Mas isso não parece preocupar os negacionistas Caboclo, Pagura, Feldman e Carneiro, entre outros. Se o governador João Doria proíbe o futebol em São Paulo, os cartolas locais mandam seus times jogarem seu Estadual no interior (Volta Redonda) ou no litoral (Saquarema) do Rio de Janeiro, depois de fracassar em promover um São Bento x Palmeiras em Belo Horizonte. A CBF marca para essas cidades fluminenses, com o acréscimo de Mesquita, jogos entre equipes de outros estados pela Copa do Brasil. Que se danem os contatos em aeroportos, aviões, ônibus, restaurantes e hotéis, pois o “protocolo” dá salvo conduto à insensibilidade dos cartolas.

Na frase de Caboclo não está apenas o desprezo pela pandemia cujo saldo de mortos no país superou os 300 mil (TREZENTOS MIL!) nesta quarta-feira. Está mais do que implícita a ameaça nela contida: “Ou jogam ou estão fodidos”.

E aí a culpa vai para os cartolas dos clubes. Mais do que nunca, eles têm a oportunidade de tentar tomar as rédeas de seus destinos, de se unirem em torno da sobrevivência. Alguns, se não se cuidarem, ficarão na saudade como times grandes ‒ Botafogo, Cruzeiro e Vasco, hoje na Série B. Outros vão pelo mesmo caminho. Que eles se unam, ponham de lado as diferenças que devem se limitar às torcidas e pensem em soluções conjuntas.

Que discutam como grupo cotas de TV e exploração das novas plataformas digitais.
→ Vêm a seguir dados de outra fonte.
-- pv_equiv track=rewrite | github.com/BipinRimal314/comply | src/fincompliance/analysis/engine.py | _is_template
-- ===== SOURCE A (Python) =====
-- def _is_template(content: str) -> bool:
--     """Detect if a document is a template (unfilled placeholders)."""
--     content_lower = content.lower()
--     # Strong indicators (any one = template)
--     strong_indicators = [
--         "this template", "this is a template", "sample policy",
--         "model language", "starting point", "[insert ",
--         "[fill in", "[company name]", "[institution name]",
--         "[credit union name]", "[firm name]",
--     ]
--     if any(t in content_lower for t in strong_indicators):
--         return True
--     # Weak indicators (need 2+)
--     weak_indicators = [
--         "[company", "[institution", "(company)", "{company}",
--         "[your ", "(your ", "___", "[name of",
--         "template", "placeholder", "customize",
--     ]
--     indicator_count = sum(1 for t in weak_indicators if t in content_lower)
--     return indicator_count >= 2
-- ===== SOURCE B (Python) =====
-- def _is_template(content: str) -> bool:
--     """Detect if a document is a template (unfilled placeholders).
--
--     Single weighted table: strong indicators carry weight 2, weak ones weight 1;
--     the document is a template iff the accumulated score reaches 2.
--     """
--     patterns = [
--         ("this template", 2), ("this is a template", 2), ("sample policy", 2),
--         ("model language", 2), ("starting point", 2), ("[insert ", 2),
--         ("[fill in", 2), ("[company name]", 2), ("[institution name]", 2),
--         ("[credit union name]", 2), ("[firm name]", 2),
--         ("[company", 1), ("[institution", 1), ("(company)", 1), ("{company}", 1),
--         ("[your ", 1), ("(your ", 1), ("___", 1), ("[name of", 1),
--         ("template", 1), ("placeholder", 1), ("customize", 1),
--     ]
--     content_lower = content.lower()
--     score = 0
--     for t, w in patterns:
--         if t in content_lower:
--             score += w
--     return score >= 2
-- ===== Notes on version B (the rewrite author's own statement) =====
-- stated objective: alternative
-- what changed: Replaced the two-tier any()-short-circuit plus thresholded 0/1-sum with a single weighted accumulation over one (pattern, weight) list (strong=2, weak=1, threshold 2).
import Mathlib
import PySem

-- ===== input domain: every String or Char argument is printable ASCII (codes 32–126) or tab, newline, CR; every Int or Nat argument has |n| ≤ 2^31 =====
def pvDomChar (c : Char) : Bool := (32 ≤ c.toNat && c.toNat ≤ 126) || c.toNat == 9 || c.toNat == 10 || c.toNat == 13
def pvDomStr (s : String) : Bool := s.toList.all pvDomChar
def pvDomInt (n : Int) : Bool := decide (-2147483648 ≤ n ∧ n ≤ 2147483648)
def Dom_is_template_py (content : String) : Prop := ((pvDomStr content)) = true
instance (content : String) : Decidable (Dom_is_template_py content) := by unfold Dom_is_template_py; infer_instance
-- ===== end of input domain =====

-- B changes the decomposition only: one weighted pass instead of any()+thresholded count; same cost.

-- ===== PORT A =====
def pvStrong : List String :=
  ["this template", "this is a template", "sample policy",
   "model language", "starting point", "[insert ",
   "[fill in", "[company name]", "[institution name]",
   "[credit union name]", "[firm name]"]

def pvWeak : List String :=
  ["[company", "[institution", "(company)", "{company}",
   "[your ", "(your ", "___", "[name of",
   "template", "placeholder", "customize"]

def is_template_py (content : String) : Bool :=
  let contentLower := PySem.Str.lower content
  if pvStrong.any (fun t => PySem.Str.isIn t contentLower) then
    true
  else
    decide (2 ≤ (pvWeak.countP (fun t => PySem.Str.isIn t contentLower) : Int))

-- ===== PORT B =====
def pvPatterns : List (String × Int) :=
  [("this template", 2), ("this is a template", 2), ("sample policy", 2),
   ("model language", 2), ("starting point", 2), ("[insert ", 2),
   ("[fill in", 2), ("[company name]", 2), ("[institution name]", 2),
   ("[credit union name]", 2), ("[firm name]", 2),
   ("[company", 1), ("[institution", 1), ("(company)", 1), ("{company}", 1),
   ("[your ", 1), ("(your ", 1), ("___", 1), ("[name of", 1),
   ("template", 1), ("placeholder", 1), ("customize", 1)]

def is_template_py_alt (content : String) : Bool :=
  let contentLower := PySem.Str.lower content
  let score : Int := pvPatterns.foldl
    (fun acc tw => if PySem.Str.isIn tw.1 contentLower then acc + tw.2 else acc) 0
  decide (2 ≤ score)

-- ===== PRECONDITION & SPEC =====
def Spec_is_template_py (content : String) (out : Bool) : Prop := out = is_template_py_alt content
instance (content : String) (out : Bool) : Decidable (Spec_is_template_py content out) := by unfold Spec_is_template_py; infer_instance

-- ===== CLAIM (what is proved, stated in full; the proofs are below) =====
def Claim_equal_is_template_py : Prop := ∀ (content : String), Dom_is_template_py content → Spec_is_template_py content (is_template_py content)

-- ===== LEMMAS AND PROOFS =====

-- B's weighted fold over a constant-weight block counts matches times the weight.
theorem pv_fold_const_weight (p : String → Bool) (w : Int) (l : List String) (a : Int) :
    (l.map (fun t => (t, w))).foldl
      (fun acc tw => if p tw.1 then acc + tw.2 else acc) a
      = a + w * (l.countP p : Int) := by
  induction l generalizing a with
  | nil => simp
  | cons x xs ih =>
    simp only [List.map_cons, List.foldl_cons, List.countP_cons]
    by_cases h : p x
    · simp [h, ih]; ring
    · simp [h, ih]

-- B's table is exactly the strong block at weight 2 followed by the weak block at weight 1.
theorem pv_patterns_eq :
    pvPatterns = pvStrong.map (fun t => (t, (2:Int))) ++ pvWeak.map (fun t => (t, (1:Int))) := rfl

theorem pv_key (p : String → Bool) :
    (if pvStrong.any p then true else decide (2 ≤ (pvWeak.countP p : Int)))
      = decide (2 ≤ (pvStrong.map (fun t => (t, (2:Int))) ++ pvWeak.map (fun t => (t, (1:Int)))).foldl
          (fun acc tw => if p tw.1 then acc + tw.2 else acc) 0) := by
  rw [List.foldl_append, pv_fold_const_weight p 2 pvStrong 0, pv_fold_const_weight p 1 pvWeak]
  by_cases hs : pvStrong.any p
  · have h1 : 0 < pvStrong.countP p := by
      rcases List.any_eq_true.mp hs with ⟨x, hx, hpx⟩
      exact List.countP_pos_iff.mpr ⟨x, hx, hpx⟩
    have hw : (0 : Int) ≤ (pvWeak.countP p : Int) := Int.natCast_nonneg _
    have h1' : (1 : Int) ≤ (pvStrong.countP p : Int) := by exact_mod_cast h1
    simp only [hs, if_true]
    symm; rw [decide_eq_true_iff]; omega
  · have hz : pvStrong.countP p = 0 := by
      rw [List.countP_eq_zero]
      intro x hx
      by_contra hc
      exact hs (List.any_eq_true.mpr ⟨x, hx, by simpa using hc⟩)
    simp only [hs, hz, Nat.cast_zero]
    norm_num

-- ===== VERDICT (by name: the statement is the Claim_ definition above) =====
theorem is_template_py_spec : Claim_equal_is_template_py := by
  intro content _
  show is_template_py content = is_template_py_alt content
  unfold is_template_py is_template_py_alt
  rw [pv_patterns_eq]
  exact pv_key (fun t => PySem.Str.isIn t (PySem.Str.lower content))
Iniciativas que possam tornar mais rentável e atraente o Campeonato Brasileiro (sem a indecência de promover no tapetão a volta de botafoguenses, cruzeirenses e vascaínos), consolidando-o como o principal produto do futebol nacional; e fortalecendo no bojo as Séries B, C e D. Que deixem à CBF a organização da tabela e olhe lá, que a entidade ainda tem o filão da Seleção para aproveitar.

A frase de Caboclo deveria ser mais bem analisada pelos clubes, razão de ser da paixão do torcedor. Vivemos um período de exceção, que deveria se traduzir em reflexão, tomada de consciência e planejamento para o futuro.

Um futuro no qual não caiba a chantagem de um negacionista a refletir o pensamento de quem deveria comandar um país com mais de 300 mil motivos para chorar.